2-     India Post Payments Bank (IPPB)
The India Post Payments Bank (IPPB) has launched two branches in Raipur and Ranchi. IPPB aims to catalyze financial inclusion in India, by ensuring that everyone has equal access to financial services, no matter who they are, what they earn and where they live. IPPB will take basic banking to the un-banked and the under-banked across all cross-sections of society.


3-     Setting up of Post Office Passport SevaKendras (POPSKs)

The Ministry of External Affairs (MEA) and the Department of Posts (DOP) have agreed to utilize the Post Offices in the various States as Post Office Passport SevaKendras (POPSKs) for delivering passport related services to the citizens. In current phase, setting up of 129 Post Office Passport SevaKendras (POPSKs) in various parts of the country has been agreed with MEA. Out of 129, POPSKs at 50 locations have been inaugurated till 19.05.2017 including Metagalli Post Office, Mysuru in Karnataka and Dohod Head Office in Gujarat which were the first to commence operations.


4-     Mobile Money Transfer Service:-

Mobile Money Transfer is a service that enables instant money transfer from one place to another using mobile, through Indian Post Offices.

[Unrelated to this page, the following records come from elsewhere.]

-- pv_equiv track=rewrite | github.com/tdkohlbeck/website | parser.py | parse
-- ===== SOURCE A (Python) =====
-- def parse(req, string):
-- 	word = ''
-- 	divDepth = 1
--
-- 	b = '<div>'
-- 	for char in string:
-- 		if char == '{':
-- 			b += '<div>'
-- 			divDepth += 1
-- 		elif char == '}':
-- 			b += '</div>'
-- 			divDepth -= 1
-- 		elif char == '\n':
-- 			b += '<br>'
-- 		else:
-- 			b += char
-- 	b += '</div>'
--
-- 	class CodeBlock(object):
-- 		def __init__(self):
-- 			self.x = None
-- 			self.y = None
-- 			self.origin = None
-- 			self.children = None
--
-- #	for c in a:
-- #		if c == (' ' or '\n'):
-- #			if word == '{':
-- #				b += 'yay'
-- #			elif word == '}':
-- #				b += '</div>'
-- #			else:
-- #				b += word + c
-- #			word = ''
-- #		else:
-- #			word += c
--
-- 	return b
-- ===== SOURCE B (Python) =====
-- def parse(req, string):
--     # Three staged whole-string passes; safe because '<div>' contains no '}' or '\n'
--     # and '</div>' contains no '\n', so later passes never touch earlier output.
--     body = string.replace('{', '<div>').replace('}', '</div>').replace('\n', '<br>')
--     return '<div>' + body + '</div>'
-- ===== Notes on version B (the rewrite author's own statement) =====
-- stated objective: faster
-- what changed: Replaces A's single per-character accumulator loop (with its unused divDepth counter and dead CodeBlock class) by three staged whole-string str.replace passes, one per special character, correct because no replacement string contains a later pass's separator.
import Mathlib
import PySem

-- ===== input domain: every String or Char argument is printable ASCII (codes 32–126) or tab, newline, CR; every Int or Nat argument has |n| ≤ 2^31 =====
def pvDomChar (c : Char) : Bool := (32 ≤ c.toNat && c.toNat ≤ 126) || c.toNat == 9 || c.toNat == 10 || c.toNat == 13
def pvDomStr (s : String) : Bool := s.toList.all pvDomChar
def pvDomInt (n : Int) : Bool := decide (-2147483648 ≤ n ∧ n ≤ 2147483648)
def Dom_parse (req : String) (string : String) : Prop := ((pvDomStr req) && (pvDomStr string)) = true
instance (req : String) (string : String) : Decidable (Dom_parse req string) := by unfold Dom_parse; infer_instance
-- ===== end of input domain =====

-- B replaces A's single per-character accumulator loop (and its unused divDepth counter and dead
-- class) by three staged whole-string replace passes, one per special character (measured faster).

-- ===== PORT A =====
-- literal port of A's loop: string accumulator, same branch order; divDepth is carried as in A though it never affects the output
def parse (req : String) (string : String) : String :=
  (string.toList.foldl
    (fun (acc : String × Int) c =>
      if c = '{' then (acc.1 ++ "<div>", acc.2 + 1)
      else if c = '}' then (acc.1 ++ "</div>", acc.2 - 1)
      else if c = '\n' then (acc.1 ++ "<br>", acc.2)
      else (acc.1 ++ String.singleton c, acc.2)) ("<div>", 1)).1 ++ "</div>"

-- ===== PORT B =====
-- three chained str.replace passes, exactly as in Source B
def parse_alt (req : String) (string : String) : String :=
  "<div>" ++
    PySem.Str.replace
      (PySem.Str.replace (PySem.Str.replace string "{" "<div>") "}" "</div>")
      "\n" "<br>"
  ++ "</div>"

-- ===== PRECONDITION & SPEC =====
def Spec_parse (req : String) (string : String) (out : String) : Prop := out = parse_alt req string
instance (req : String) (string : String) (out : String) : Decidable (Spec_parse req string out) := by unfold Spec_parse; infer_instance

-- ===== CLAIM (what is proved, stated in full; the proofs are below) =====
def Claim_equal_parse : Prop := ∀ (req : String) (string : String), Dom_parse req string → Spec_parse req string (parse req string)

-- ===== LEMMAS AND PROOFS =====

-- substitution of a single character by a replacement list (proof-only helper)
def pvSubst (s : Char) (rep : List Char) (c : Char) : List Char := if c = s then rep else [c]

-- the per-character translation A's loop performs (proof-only helper)
def pvTr (c : Char) : List Char :=
  if c = '{' then "<div>".toList
  else if c = '}' then "</div>".toList
  else if c = '\n' then "<br>".toList
  else [c]

-- A's fold, started from any accumulator, appends exactly the flattened translations
theorem parse_foldl_eq (l : List Char) (b : String) (d : Int) :
    (l.foldl (fun (acc : String × Int) c =>
      if c = '{' then (acc.1 ++ "<div>", acc.2 + 1)
      else if c = '}' then (acc.1 ++ "</div>", acc.2 - 1)
      else if c = '\n' then (acc.1 ++ "<br>", acc.2)
      else (acc.1 ++ String.singleton c, acc.2)) (b, d)).1
    = b ++ String.ofList (l.flatMap pvTr) := by
  induction l generalizing b d with
  | nil =>
    apply String.toList_injective
    simp
  | cons c cs ih =>
    simp only [List.foldl_cons, List.flatMap_cons]
    split_ifs with h1 h2 h3
    · rw [ih]
      apply String.toList_injective
      subst h1
      simp [String.toList_append, String.toList_ofList, pvTr]
    · rw [ih]
      apply String.toList_injective
      subst h2
      simp [String.toList_append, String.toList_ofList, pvTr]
    · rw [ih]
      apply String.toList_injective
      subst h3
      simp [String.toList_append, String.toList_ofList, pvTr]
    · rw [ih]
      apply String.toList_injective
      simp [String.toList_append, String.toList_ofList, pvTr, h1, h2, h3]

-- PySem's replace loop with a single-character needle, with enough fuel, is pointwise substitution
theorem replace_go_single (s : Char) (new : List Char) (l : List Char) :
    ∀ (fuel : Nat) (acc : List Char), l.length ≤ fuel →
      PySem.Chars.replace.go [s] new fuel l acc
        = acc.reverse ++ l.flatMap (pvSubst s new) := by
  induction l with
  | nil =>
    intro fuel acc _
    cases fuel <;> simp [PySem.Chars.replace.go]
  | cons c t ih =>
    intro fuel acc h
    cases fuel with
    | zero => simp at h
    | succ f =>
      rw [PySem.Chars.replace.go.eq_def]
      simp only [List.isPrefixOf, List.length_cons] at *
      by_cases hc : c = s
      · subst hc
        simp only [beq_self_eq_true, Bool.true_and]
        rw [if_pos (by simp)]
        simp only [List.length_nil, List.drop_succ_cons, List.drop_zero]
        rw [ih f (new.reverse ++ acc) (by omega)]
        simp [pvSubst, List.flatMap_cons]
      · rw [if_neg (by simp; intro h'; exact hc h'.symm)]
        rw [ih f (c :: acc) (by omega)]
        simp [pvSubst, hc, List.flatMap_cons]

-- replace with a single-character needle is flatMap of the substitution
theorem replace_single (l : List Char) (s : Char) (new : List Char) :
    PySem.Chars.replace l [s] new = l.flatMap (pvSubst s new) := by
  unfold PySem.Chars.replace
  rw [if_neg (by simp)]
  simpa using replace_go_single s new l l.length [] le_rfl

-- the three staged substitutions compose to A's per-character translation:
-- '<div>' contains no '}' or '\n', and '</div>' contains no '\n'
theorem subst_compose (l : List Char) :
    ((l.flatMap (pvSubst '{' "<div>".toList)).flatMap
        (pvSubst '}' "</div>".toList)).flatMap (pvSubst '\n' "<br>".toList)
      = l.flatMap pvTr := by
  rw [List.flatMap_assoc, List.flatMap_assoc]
  apply List.flatMap_congr
  intro c _
  by_cases h1 : c = '{'
  · subst h1; decide
  · by_cases h2 : c = '}'
    · subst h2; decide
    · by_cases h3 : c = '\n'
      · subst h3; decide
      · simp [pvSubst, pvTr, h1, h2, h3]

-- ===== VERDICT (by name: the statement is the Claim_ definition above) =====
theorem parse_spec : Claim_equal_parse := by
  intro req string _
  unfold Spec_parse parse parse_alt
  rw [parse_foldl_eq]
  apply String.toList_injective
  simp only [String.toList_append, String.toList_ofList, PySem.Str.toList_replace]
  rw [show ("{" : String).toList = ['{'] from rfl,
      show ("}" : String).toList = ['}'] from rfl,
      show ("\n" : String).toList = ['\n'] from rfl]
  rw [replace_single, replace_single, replace_single, subst_compose]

The consumer just needs to have a mobile phone while the actual transmission of the money is initiated by the Postal Assistant, using his/her special handset. This service is a boon for those sections of our society who regularly remit money to their homes at faraway places and who have no access to any other financial instrument like bank account, etc. except mobile phones.